还不赶快来体验!!!
我们潮水一样节节败退,然后被俘。他们管我叫同志,给我吃给我喝。他们让我去劝降。死的人够多了,都是中国人,你劝劝你的兄弟们吧。好。我去。劝了一个又一个。有成功的,有成仁的。然后我遇见了阿译。他和我的团座一样有囤物癖。我能理解。白菜猪肉炖粉条现在只剩下我们俩。偌大的王国,没有领袖,人都走散了。
他问起死啦死啦的近况。可我已经很久没有他的音讯了。小龙越来越像少年,死啦死啦就越来越像一个记忆衰退的老年痴呆患者。中间清醒的两次,记忆已经跳跃性从沙盘大战退步到庭审。再这样下去,他会忘记虞啸卿,但我作为假团座的副官,传令官和翻译官,还在他记忆的三米以内。我有点庆幸早于虞啸卿在缅甸认识他,尽管当时我百般不情愿。

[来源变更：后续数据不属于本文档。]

-- pv_equiv track=rewrite | github.com/BcruzUC/ICS1113-Proyecto | MiscFunctions.py | tuple_gen
-- ===== SOURCE A (Python) =====
-- def tuple_gen(_list):
--     tuple_list = []
--     for first in _list:
--         for second in _list:
--             tupla = (first, second)
--             if tupla not in tuple_list:
--                 if first == second:
--                     tuple_list.insert(0, tupla)
--                 else:
--                     tuple_list.append(tupla)
--     return tuple_list
-- ===== SOURCE B (Python) =====
-- def tuple_gen(_list):
--     # dedupe once up front, then emit diagonal pairs (reversed) followed by off-diagonal pairs
--     uniq = list(dict.fromkeys(_list))
--     front = [(u, u) for u in reversed(uniq)]
--     back = [(a, b) for a in uniq for b in uniq if a != b]
--     return front + back
-- ===== Notes on version B (the rewrite author's own statement) =====
-- stated objective: faster
-- what changed: Instead of scanning the growing output list for every candidate pair and interleaving insert(0)/append, B dedupes the input once with dict.fromkeys and then directly builds the reversed diagonal block plus the off-diagonal block by comprehensions over the unique values.
import Mathlib
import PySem

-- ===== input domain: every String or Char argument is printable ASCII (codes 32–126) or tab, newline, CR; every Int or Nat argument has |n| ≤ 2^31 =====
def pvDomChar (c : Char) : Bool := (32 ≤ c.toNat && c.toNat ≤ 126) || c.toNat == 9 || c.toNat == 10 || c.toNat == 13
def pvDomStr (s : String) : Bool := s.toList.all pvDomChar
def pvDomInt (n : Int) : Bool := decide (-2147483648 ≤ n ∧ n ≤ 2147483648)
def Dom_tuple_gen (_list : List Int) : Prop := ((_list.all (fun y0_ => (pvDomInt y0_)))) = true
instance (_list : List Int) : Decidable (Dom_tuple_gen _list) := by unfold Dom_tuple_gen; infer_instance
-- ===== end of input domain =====

-- B replaces A's per-pair membership scan of the output by a single up-front dedup of the
-- input followed by direct construction of the diagonal (reversed) and off-diagonal parts.

-- ===== PORT A =====
-- inner-loop body of A: membership test on the output list, then insert-at-front / append
def tgStep (first : Int) (acc : List (Int × Int)) (second : Int) : List (Int × Int) :=
  if (first, second) ∈ acc then acc
  else if first = second then (first, second) :: acc
  else acc ++ [(first, second)]

def tuple_gen (_list : List Int) : List (Int × Int) :=
  _list.foldl (fun acc first => _list.foldl (tgStep first) acc) []

-- ===== PORT B =====
def tuple_gen_alt (_list : List Int) : List (Int × Int) :=
  let uniq := PySem.List.dedup _list          -- list(dict.fromkeys(_list))
  let front := uniq.reverse.map (fun u => (u, u))
  let back := uniq.flatMap (fun a => (uniq.filter (fun b => decide (a ≠ b))).map (fun b => (a, b)))
  front ++ back

-- ===== PRECONDITION & SPEC =====
def Spec_tuple_gen (_list : List Int) (out : List (Int × Int)) : Prop := out = tuple_gen_alt _list
instance (_list : List Int) (out : List (Int × Int)) : Decidable (Spec_tuple_gen _list out) := by unfold Spec_tuple_gen; infer_instance

-- ===== CLAIM (what is proved, stated in full; the proofs are below) =====
def Claim_equal_tuple_gen : Prop := ∀ (_list : List Int), Dom_tuple_gen _list → Spec_tuple_gen _list (tuple_gen _list)

-- ===== LEMMAS AND PROOFS =====

-- first-occurrence dedup of L relative to an already-seen list
def fdedup (seen : List Int) : List Int → List Int
  | [] => []
  | x :: xs => if x ∈ seen then fdedup seen xs else x :: fdedup (seen ++ [x]) xs

lemma mem_fdedup (x : Int) : ∀ (L S : List Int), x ∈ fdedup S L ↔ x ∈ L ∧ x ∉ S := by
  intro L
  induction L with
  | nil => intro S; simp [fdedup]
  | cons y ys ih =>
    intro S
    by_cases hy : y ∈ S
    · simp only [fdedup, if_pos hy, ih]
      constructor
      · rintro ⟨h1, h2⟩; exact ⟨List.mem_cons_of_mem _ h1, h2⟩
      · rintro ⟨h1, h2⟩
        rcases List.mem_cons.1 h1 with rfl | h1
        · exact absurd hy h2
        · exact ⟨h1, h2⟩
    · simp only [fdedup, if_neg hy, List.mem_cons, ih, List.mem_append]
      constructor
      · rintro (rfl | ⟨h1, h2⟩)
        · exact ⟨Or.inl rfl, hy⟩
        · exact ⟨Or.inr h1, fun hx => h2 (Or.inl hx)⟩
      · rintro ⟨h1, h2⟩
        by_cases hxy : x = y
        · exact Or.inl hxy
        · rcases h1 with rfl | h1
          · exact Or.inl rfl
          · refine Or.inr ⟨h1, fun h => ?_⟩
            rcases h with h | h
            · exact h2 h
            · simp at h
              exact hxy h

lemma fdedup_foldl_add : ∀ (L P : List Int),
    P ++ fdedup P L = List.foldl PySem.Set.add P L := by
  intro L
  induction L with
  | nil => intro P; simp [fdedup]
  | cons x xs ih =>
    intro P
    by_cases hx : x ∈ P
    · have hadd : PySem.Set.add P x = P := by
        simp [PySem.Set.add, PySem.Set.contains, hx]
      simp [fdedup, if_pos hx, List.foldl_cons, hadd, ih]
    · have hadd : PySem.Set.add P x = P ++ [x] := by
        simp [PySem.Set.add, PySem.Set.contains, hx]
      calc P ++ fdedup P (x :: xs) = (P ++ [x]) ++ fdedup (P ++ [x]) xs := by
            simp [fdedup, if_neg hx]
        _ = List.foldl PySem.Set.add (P ++ [x]) xs := ih _
        _ = List.foldl PySem.Set.add P (x :: xs) := by simp [List.foldl_cons, hadd]

lemma fdedup_eq_dedup (xs : List Int) : fdedup [] xs = PySem.List.dedup xs := by
  have h := fdedup_foldl_add xs []
  simp only [List.nil_append] at h
  rw [h, PySem.List.dedup_eq_ofList, PySem.Set.ofList_eq_foldl]

-- the invariant state of A's outer loop: P = distinct already-processed values in order,
-- U = distinct values of the whole input in first-occurrence order
def tgState (U P : List Int) : List (Int × Int) :=
  P.reverse.map (fun c => (c, c)) ++
  P.flatMap (fun c => (U.filter (fun b => decide (c ≠ b))).map (fun b => (c, b)))

-- if every pair (a, b), b ∈ L, is already present, the inner loop is a no-op
lemma inner_noop (a : Int) : ∀ (L : List Int) (acc : List (Int × Int)),
    (∀ b ∈ L, (a, b) ∈ acc) → L.foldl (tgStep a) acc = acc := by
  intro L
  induction L with
  | nil => intro acc _; rfl
  | cons x xs ih =>
    intro acc h
    have hx : (a, x) ∈ acc := h x (List.mem_cons_self)
    simp only [List.foldl_cons, tgStep, if_pos hx]
    exact ih acc (fun b hb => h b (List.mem_cons_of_mem _ hb))

-- one full inner pass for a fresh value a, tracking the inner seen-list S
lemma inner_pass (a : Int) (F B : List (Int × Int))
    (hF : ∀ b, (a, b) ∉ F) (hB : ∀ b, (a, b) ∉ B) :
    ∀ (L S : List Int),
    L.foldl (tgStep a)
      ((if a ∈ S then [(a, a)] else []) ++ F ++ B ++
        (S.filter (fun b => decide (a ≠ b))).map (fun b => (a, b)))
    = (if a ∈ S ∨ a ∈ L then [(a, a)] else []) ++ F ++ B ++
        (((S ++ fdedup S L).filter (fun b => decide (a ≠ b))).map (fun b => (a, b))) := by
  intro L
  induction L with
  | nil => intro S; simp [fdedup]
  | cons x xs ih =>
    intro S
    have hmem : ((a, x) ∈ (if a ∈ S then [(a, a)] else []) ++ F ++ B ++
        (S.filter (fun b => decide (a ≠ b))).map (fun b => (a, b))) ↔ x ∈ S := by
      constructor
      · intro h
        rcases List.mem_append.1 h with h | h
        · rcases List.mem_append.1 h with h | h
          · rcases List.mem_append.1 h with h | h
            · by_cases haS : a ∈ S
              · simp only [if_pos haS, List.mem_singleton, Prod.mk.injEq] at h
                exact h.2.symm ▸ haS
              · simp [if_neg haS] at h
            · exact absurd h (hF x)
          · exact absurd h (hB x)
        · rcases List.mem_map.1 h with ⟨b, hb, hab⟩
          have : b = x := (Prod.ext_iff.1 hab).2
          subst this
          exact List.mem_of_mem_filter hb
      · intro hxS
        by_cases hax : a = x
        · subst hax
          simp [if_pos hxS]
        · refine List.mem_append.2 (Or.inr ?_)
          exact List.mem_map.2 ⟨x, List.mem_filter.2 ⟨hxS, by simp [hax]⟩, rfl⟩
    by_cases hxS : x ∈ S
    · -- pair already present; inner step is a no-op, seen-list unchanged
      simp only [List.foldl_cons, tgStep, if_pos (hmem.2 hxS)]
      rw [ih S]
      have h1 : fdedup S (x :: xs) = fdedup S xs := by simp [fdedup, hxS]
      have h2 : (a ∈ S ∨ a ∈ x :: xs) ↔ (a ∈ S ∨ a ∈ xs) := by
        constructor
        · rintro (h | h)
          · exact Or.inl h
          · rcases List.mem_cons.1 h with rfl | h
            · exact Or.inl hxS
            · exact Or.inr h
        · rintro (h | h)
          · exact Or.inl h
          · exact Or.inr (List.mem_cons_of_mem _ h)
      rw [h1]
      by_cases hc : a ∈ S ∨ a ∈ xs
      · rw [if_pos hc, if_pos (h2.2 hc)]
      · rw [if_neg hc, if_neg (fun h => hc (h2.1 h))]
    · -- x is new in this pass
      have hnot : ¬ ((a, x) ∈ (if a ∈ S then [(a, a)] else []) ++ F ++ B ++
          (S.filter (fun b => decide (a ≠ b))).map (fun b => (a, b))) :=
        fun h => hxS (hmem.1 h)
      by_cases hax : a = x
      · -- diagonal pair: inserted at the front
        subst hax
        have haS : a ∉ S := hxS
        simp only [List.foldl_cons, tgStep, if_neg hnot, if_true]
        have hstep : ((a, a) :: ((if a ∈ S then [(a, a)] else []) ++ F ++ B ++
            (S.filter (fun b => decide (a ≠ b))).map (fun b => (a, b))))
            = (if a ∈ S ++ [a] then [(a, a)] else []) ++ F ++ B ++
              ((S ++ [a]).filter (fun b => decide (a ≠ b))).map (fun b => (a, b)) := by
          simp [if_neg haS, List.filter_append]
        rw [hstep, ih (S ++ [a])]
        have h1 : fdedup S (a :: xs) = a :: fdedup (S ++ [a]) xs := by
          simp [fdedup, haS]
        have h2 : S ++ fdedup S (a :: xs) = (S ++ [a]) ++ fdedup (S ++ [a]) xs := by
          rw [h1]; simp
        rw [h2]
        have hl : a ∈ S ++ [a] ∨ a ∈ xs := Or.inl (by simp)
        have hr : a ∈ S ∨ a ∈ a :: xs := Or.inr (by simp)
        rw [if_pos hl, if_pos hr]
      · -- off-diagonal pair: appended at the back
        simp only [List.foldl_cons, tgStep, if_neg hnot, if_neg hax]
        have hstep : (((if a ∈ S then [(a, a)] else []) ++ F ++ B ++
            (S.filter (fun b => decide (a ≠ b))).map (fun b => (a, b))) ++ [(a, x)])
            = (if a ∈ S ++ [x] then [(a, a)] else []) ++ F ++ B ++
              ((S ++ [x]).filter (fun b => decide (a ≠ b))).map (fun b => (a, b)) := by
          have hif : (a ∈ S ++ [x]) ↔ a ∈ S := by
            simp only [List.mem_append, List.mem_singleton]
            exact ⟨fun h => h.elim id (fun h => absurd h hax), Or.inl⟩
          have : (if a ∈ S ++ [x] then [(a, a)] else []) = (if a ∈ S then [(a, a)] else []) := by
            by_cases h : a ∈ S
            · rw [if_pos h, if_pos (hif.2 h)]
            · rw [if_neg h, if_neg (fun hh => h (hif.1 hh))]
          simp [List.filter_append, hax]
        rw [hstep, ih (S ++ [x])]
        have h2 : S ++ fdedup S (x :: xs) = (S ++ [x]) ++ fdedup (S ++ [x]) xs := by
          simp [fdedup, hxS]
        rw [h2]
        have hif : (a ∈ S ++ [x] ∨ a ∈ xs) ↔ (a ∈ S ∨ a ∈ x :: xs) := by
          simp only [List.mem_append, List.mem_cons]
          tauto
        by_cases hc : a ∈ S ++ [x] ∨ a ∈ xs
        · rw [if_pos hc, if_pos (hif.1 hc)]
        · rw [if_neg hc, if_neg (fun h => hc (hif.2 h))]

-- the outer loop moves the state from P to P ++ (new distinct values of L)
lemma outer_pass (all : List Int) : ∀ (L P : List Int), (∀ x ∈ L, x ∈ all) →
    L.foldl (fun acc a => all.foldl (tgStep a) acc) (tgState (fdedup [] all) P)
    = tgState (fdedup [] all) (P ++ fdedup P L) := by
  intro L
  induction L with
  | nil => intro P _; simp [fdedup]
  | cons a L' ih =>
    intro P hsub
    have haall : a ∈ all := hsub a List.mem_cons_self
    have hsub' : ∀ x ∈ L', x ∈ all := fun x hx => hsub x (List.mem_cons_of_mem _ hx)
    by_cases haP : a ∈ P
    · -- a already processed: inner loop is a no-op
      have hnoop : all.foldl (tgStep a) (tgState (fdedup [] all) P)
          = tgState (fdedup [] all) P := by
        apply inner_noop
        intro b hb
        by_cases hab : a = b
        · subst hab
          exact List.mem_append.2 (Or.inl (List.mem_map.2
            ⟨a, List.mem_reverse.2 haP, rfl⟩))
        · refine List.mem_append.2 (Or.inr ?_)
          refine List.mem_flatMap.2 ⟨a, haP, ?_⟩
          refine List.mem_map.2 ⟨b, List.mem_filter.2 ⟨?_, by simp [hab]⟩, rfl⟩
          exact (mem_fdedup b all []).2 ⟨hb, by simp⟩
      simp only [List.foldl_cons, hnoop]
      rw [ih P hsub']
      have : fdedup P (a :: L') = fdedup P L' := by simp [fdedup, haP]
      rw [this]
    · -- a is fresh: one full inner pass adds its row
      have hF : ∀ b, ((a, b) : Int × Int) ∉ P.reverse.map (fun c => (c, c)) := by
        intro b h
        rcases List.mem_map.1 h with ⟨c, hc, hcc⟩
        have : a = c := (Prod.ext_iff.1 hcc).1.symm
        exact haP (this ▸ List.mem_reverse.1 hc)
      have hB : ∀ b, ((a, b) : Int × Int) ∉ P.flatMap (fun c =>
          ((fdedup [] all).filter (fun b => decide (c ≠ b))).map (fun b => (c, b))) := by
        intro b h
        rcases List.mem_flatMap.1 h with ⟨c, hc, hmem⟩
        rcases List.mem_map.1 hmem with ⟨b', _, hbb⟩
        have : a = c := (Prod.ext_iff.1 hbb).1.symm
        exact haP (this ▸ hc)
      have hpass := inner_pass a (P.reverse.map (fun c => (c, c)))
        (P.flatMap (fun c => ((fdedup [] all).filter (fun b => decide (c ≠ b))).map
          (fun b => (c, b)))) hF hB all []
      have hif1 : (if a ∈ ([] : List Int) then [(a, a)] else []) = ([] : List (Int × Int)) :=
        if_neg (by simp)
      have hif2 : (if a ∈ ([] : List Int) ∨ a ∈ all then [(a, a)] else []) = [(a, a)] :=
        if_pos (Or.inr haall)
      rw [hif1, hif2] at hpass
      simp only [List.filter_nil, List.map_nil, List.nil_append, List.append_nil] at hpass
      have hstate : all.foldl (tgStep a) (tgState (fdedup [] all) P)
          = tgState (fdedup [] all) (P ++ [a]) := by
        unfold tgState
        rw [hpass]
        simp [List.flatMap_append, List.append_assoc]
      simp only [List.foldl_cons, hstate]
      rw [ih (P ++ [a]) hsub']
      have : P ++ fdedup P (a :: L') = (P ++ [a]) ++ fdedup (P ++ [a]) L' := by
        simp [fdedup, haP]
      rw [this]

-- ===== VERDICT (by name: the statement is the Claim_ definition above) =====
theorem tuple_gen_spec : Claim_equal_tuple_gen := by
  intro _list _
  unfold Spec_tuple_gen tuple_gen tuple_gen_alt
  have h0 : (([] : List (Int × Int))) = tgState (fdedup [] _list) [] := by
    simp [tgState]
  rw [h0, outer_pass _list _list [] (fun x hx => hx)]
  rw [← fdedup_eq_dedup]
  simp only [List.nil_append]
  have : fdedup [] _list = fdedup ([] : List Int) _list := rfl
  unfold tgState
  rfl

我问阿译知道虞啸卿现在在哪吗?这对我很重要。劝降了他,不光能大幅度降低伤亡,而且我还想赶在死啦死啦完全消失前和他告别。阿译不清楚,但给了我张立宪的位置。张立宪在的地方必定离虞啸卿不远,而且离小醉更近。我和他告别,转身听见一声沉闷的枪声。我,孟烦了,现在是川军团唯一的余孽。
费了很大功夫后,我终于找到了张立宪。小醉和他在一起过得很好。张立宪知道我的意图,没等我废嘴皮子就同意了。我这才放下心来,问起死啦死啦。他反倒支支吾吾起来。
我想对所有人破口大骂,尤其是虞啸卿。他本可以把死啦死啦安置在一个远离战事的地方,但他一直把人带在自己身边。我知道,是我我也会这样选择。当你的爱人正在消逝,你怎么会舍得错过他出现的一分一秒?
可是如此混乱的战场,一个掉进人堆里的家伙就像空气中的粉尘一样,看得见却识不出抓不到。等我骂够了,打够了。张立宪告诉我,他是有预谋的,他骗过了我们所有人。
自从小龙走失后,军座发了疯一样找,样子不亚于亲手砍了胞弟那次。他甚至和赤色那边临时停止了作战。手下人早就人心溃散,不想打了,也好借机苟延残喘。对面以为虞大铁血终于动摇了,于是派人来和谈,被挡回去两次。第三次,虞啸卿接见了他们。
虞啸卿在军中翻遍了没有找到死啦死啦的踪迹。或者说那个人现在并不是死啦死啦,也不是龙文章,他用回了爹娘给的名字。他用从虞啸卿那搜刮的衣物和武器,好好把自己打扮了一下。狐假虎威,坑蒙拐骗,随机应变的招魂家小子鸟一样飞出了牢笼,飞到了对面。意识到这点的虞啸卿立刻要求红方交出人来,至于拿什么条件来交换,也许是一个足以把军长送上军事法庭的秘密。
不论红方多想促成这次和谈,最后都失败了。没人抓得到那个神棍。他就像一条光溜溜的泥鳅一样,在泥巴里窜行。这浑水一样的战场是老兵油子最好的烟幕弹。红方后来才发觉不对劲的。有人上报,疑似有奸细混了进来。那人被抓住的时候穿着国军的衣服。我方同志和他交谈。他坐在地上一把鼻涕一把泪地诉苦,说爹死了后,自己被国军抓了壮丁。他不想打仗,想回去侍奉老娘。周围的人听得擦起了眼泪,但谨慎起见,还是要留他观察一阵子。所以他脱下了军装,换上老百姓的衣服。这更是泥牛入海。自此他的踪迹再没人知道。